Вместо этого мы можем искать ориентиры в новых экспериментах в области трансформативного правосудия. Мариаме Каба подробно рассматривает принципы трансформативного правосудия в своей книге "2021 год", а также подробно описывает некоторые из его практик и экспериментов. Каба описывает стремление трансформативного правосудия как попытку решить проблему насилия и вреда таким образом, чтобы не увеличивать насилие и вред (термины, которые мы должны будем пересмотреть в справедливом мире). "Она просит нас реагировать так, чтобы не полагаться на государство или социальные службы", - поясняет Каба. "Трансформирующееся правосудие выступает против дихотомии между жертвами и преступниками, поскольку мир более сложен".
Один из таких экспериментов был связан с ответом на обвинение в сексуальном нападении, когда и пострадавший, и обвиняемый были членами чикагской организации Black Youth Project 100 (BYP100).
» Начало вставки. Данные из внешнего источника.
-- pv_equiv track=rewrite | github.com/minthf/codewars | max_sum_between_two_negatives.py | max_sum_between_two_negatives
-- ===== SOURCE A (Python) =====
-- def max_sum_between_two_negatives(arr):
--     max = 0
--     sum = 0
--     flag = False
--     count = 0
--     for el in arr:
--         if el < 0:
--             count += 1
--             if flag:
--                 if max < sum: max = sum
--                 sum = 0
--             else:
--                 flag = True
--         else:
--             if flag:
--                 sum += el
--     if count <= 1: return -1
--     return max
-- ===== SOURCE B (Python) =====
-- def max_sum_between_two_negatives(arr):
--     # Split arr into segments delimited by negatives: each negative closes the
--     # current segment.  Segments after the first one lie between two negatives.
--     parts = []
--     cur = []
--     for el in arr:
--         if el < 0:
--             parts.append(cur)
--             cur = []
--         else:
--             cur.append(el)
--     if len(parts) <= 1:
--         return -1
--     best = 0
--     for seg in parts[1:]:
--         s = sum(seg)
--         if best < s:
--             best = s
--     return best
-- ===== Notes on version B (the rewrite author's own statement) =====
-- stated objective: alternative
-- what changed: Replaces A's single-pass flag/sum/max state machine with a two-phase decomposition: first build the table of segments delimited by negatives, then take the max of the sums of the segments after the first (those between two negatives).
import Mathlib
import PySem

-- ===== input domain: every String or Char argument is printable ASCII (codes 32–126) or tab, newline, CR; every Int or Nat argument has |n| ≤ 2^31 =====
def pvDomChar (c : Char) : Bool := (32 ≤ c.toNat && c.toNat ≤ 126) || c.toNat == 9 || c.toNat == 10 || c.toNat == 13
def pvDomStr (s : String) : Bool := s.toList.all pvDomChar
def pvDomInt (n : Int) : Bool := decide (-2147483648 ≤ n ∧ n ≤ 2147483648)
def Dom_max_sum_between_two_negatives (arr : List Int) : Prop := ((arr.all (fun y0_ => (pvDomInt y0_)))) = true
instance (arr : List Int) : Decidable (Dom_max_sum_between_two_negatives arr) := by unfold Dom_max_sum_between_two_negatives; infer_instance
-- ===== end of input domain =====

-- B replaces A's inline flag/sum/max state machine by first building the table of
-- segments between negatives and then taking the max of their sums (alternative
-- decomposition, same O(n) cost).

-- ===== PORT A =====
-- state: (max, sum, flag, count), exactly A's loop body
def msA_step (st : Int × Int × Bool × Int) (el : Int) : Int × Int × Bool × Int :=
  if el < 0 then
    if st.2.2.1 then
      ((if st.1 < st.2.1 then st.2.1 else st.1), 0, st.2.2.1, st.2.2.2 + 1)
    else
      (st.1, st.2.1, true, st.2.2.2 + 1)
  else
    if st.2.2.1 then (st.1, st.2.1 + el, st.2.2.1, st.2.2.2) else st

def max_sum_between_two_negatives (arr : List Int) : Int :=
  let st := arr.foldl msA_step (0, 0, false, 0)
  if st.2.2.2 ≤ 1 then -1 else st.1

-- ===== PORT B =====
-- state: (parts, cur); each negative closes the current segment
def msB_step (st : List (List Int) × List Int) (el : Int) : List (List Int) × List Int :=
  if el < 0 then (st.1 ++ [st.2], []) else (st.1, st.2 ++ [el])

-- best = 0; for seg in parts[1:]: s = sum(seg); if best < s: best = s
def msB_best (parts : List (List Int)) : Int :=
  (parts.drop 1).foldl (fun best seg => if best < seg.sum then seg.sum else best) 0

def max_sum_between_two_negatives_alt (arr : List Int) : Int :=
  let st := arr.foldl msB_step ([], [])
  if (st.1.length : Int) ≤ 1 then -1 else msB_best st.1

-- ===== PRECONDITION & SPEC =====
def Spec_max_sum_between_two_negatives (arr : List Int) (out : Int) : Prop := out = max_sum_between_two_negatives_alt arr
instance (arr : List Int) (out : Int) : Decidable (Spec_max_sum_between_two_negatives arr out) := by unfold Spec_max_sum_between_two_negatives; infer_instance

-- ===== CLAIM (what is proved, stated in full; the proofs are below) =====
def Claim_equal_max_sum_between_two_negatives : Prop := ∀ (arr : List Int), Dom_max_sum_between_two_negatives arr → Spec_max_sum_between_two_negatives arr (max_sum_between_two_negatives arr)

-- ===== LEMMAS AND PROOFS =====

-- A's loop state expressed from B's loop state
def msInv (parts : List (List Int)) (cur : List Int) : Int × Int × Bool × Int :=
  (msB_best parts, (if parts.isEmpty then 0 else cur.sum), !parts.isEmpty, (parts.length : Int))

lemma ms_best_append (a : List Int) (t : List (List Int)) (cur : List Int) :
    msB_best ((a :: t) ++ [cur]) =
      (if msB_best (a :: t) < cur.sum then cur.sum else msB_best (a :: t)) := by
  simp [msB_best, List.foldl_append]

lemma ms_step_inv (parts : List (List Int)) (cur : List Int) (el : Int) :
    msA_step (msInv parts cur) el =
      msInv (msB_step (parts, cur) el).1 (msB_step (parts, cur) el).2 := by
  by_cases h : el < 0
  · cases parts with
    | nil => simp [msA_step, msB_step, msInv, msB_best, h]
    | cons a t =>
      simp only [msA_step, msB_step, msInv, h, if_pos, List.isEmpty_cons, Bool.not_false,
        ms_best_append]
      simp [List.length_append]
  · cases parts with
    | nil => simp [msA_step, msB_step, msInv, h]
    | cons a t => simp [msA_step, msB_step, msInv, h]

lemma ms_loop : ∀ (arr : List Int) (parts : List (List Int)) (cur : List Int),
    arr.foldl msA_step (msInv parts cur) =
      msInv (arr.foldl msB_step (parts, cur)).1 (arr.foldl msB_step (parts, cur)).2
  | [], _, _ => rfl
  | el :: rest, parts, cur => by
    simp only [List.foldl_cons, ms_step_inv]
    have := ms_loop rest (msB_step (parts, cur) el).1 (msB_step (parts, cur) el).2
    simpa using this

-- ===== VERDICT (by name: the statement is the Claim_ definition above) =====
theorem max_sum_between_two_negatives_spec : Claim_equal_max_sum_between_two_negatives := by
  intro arr _
  unfold Spec_max_sum_between_two_negatives max_sum_between_two_negatives
    max_sum_between_two_negatives_alt
  have h := ms_loop arr [] []
  have h0 : msInv [] [] = (0, 0, false, 0) := by simp [msInv, msB_best]
  rw [h0] at h
  rw [h]
  simp [msInv]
В этом случае организация намеренно не стала обращаться в полицию или уголовные правоохранительные органы, а вместо этого создала собственный процесс для рассмотрения обвинения, организовав так называемый "процесс ответственности сообщества", или, как его называет Маклеод, "процесс трансформационного правосудия, чтобы примириться с нанесенным ущербом". Он начался примерно с пятнадцатимесячной работы, каждая сторона работала с отдельной группой поддержки, а затем привел к проведению собрания. Этот процесс объединил обе стороны, а также фасилитаторов трансформационного правосудия, в попытке рассмотреть предполагаемый ущерб без привлечения правоохранительных органов. Маклеод, ссылаясь на Харшу Валию, называет это попыткой "реализовать критические обязательства на местном уровне как политику префигурации, в которой участники стремятся через свой собственный выбор и отношения префигурировать тот мир, в котором они хотели бы жить". Кроме того, организация выработала новые способы решения будущих инцидентов, включая создание Совета по исцелению и безопасности, который будет собираться каждый раз, когда поступит заявление о неправомерных действиях. По словам Маклеода, "Совет состоит из двух групп, одна из которых занимается профилактикой, а другая - вмешательством, и обе они сотрудничают для реагирования на случаи причинения вреда в отделениях организации и для развития культуры "исцеляющего праксиса". Они также создали руководство "Stay Woke Stay Whole: Руководство для черных активистов", призванное помочь в предотвращении и устранении будущих повреждений.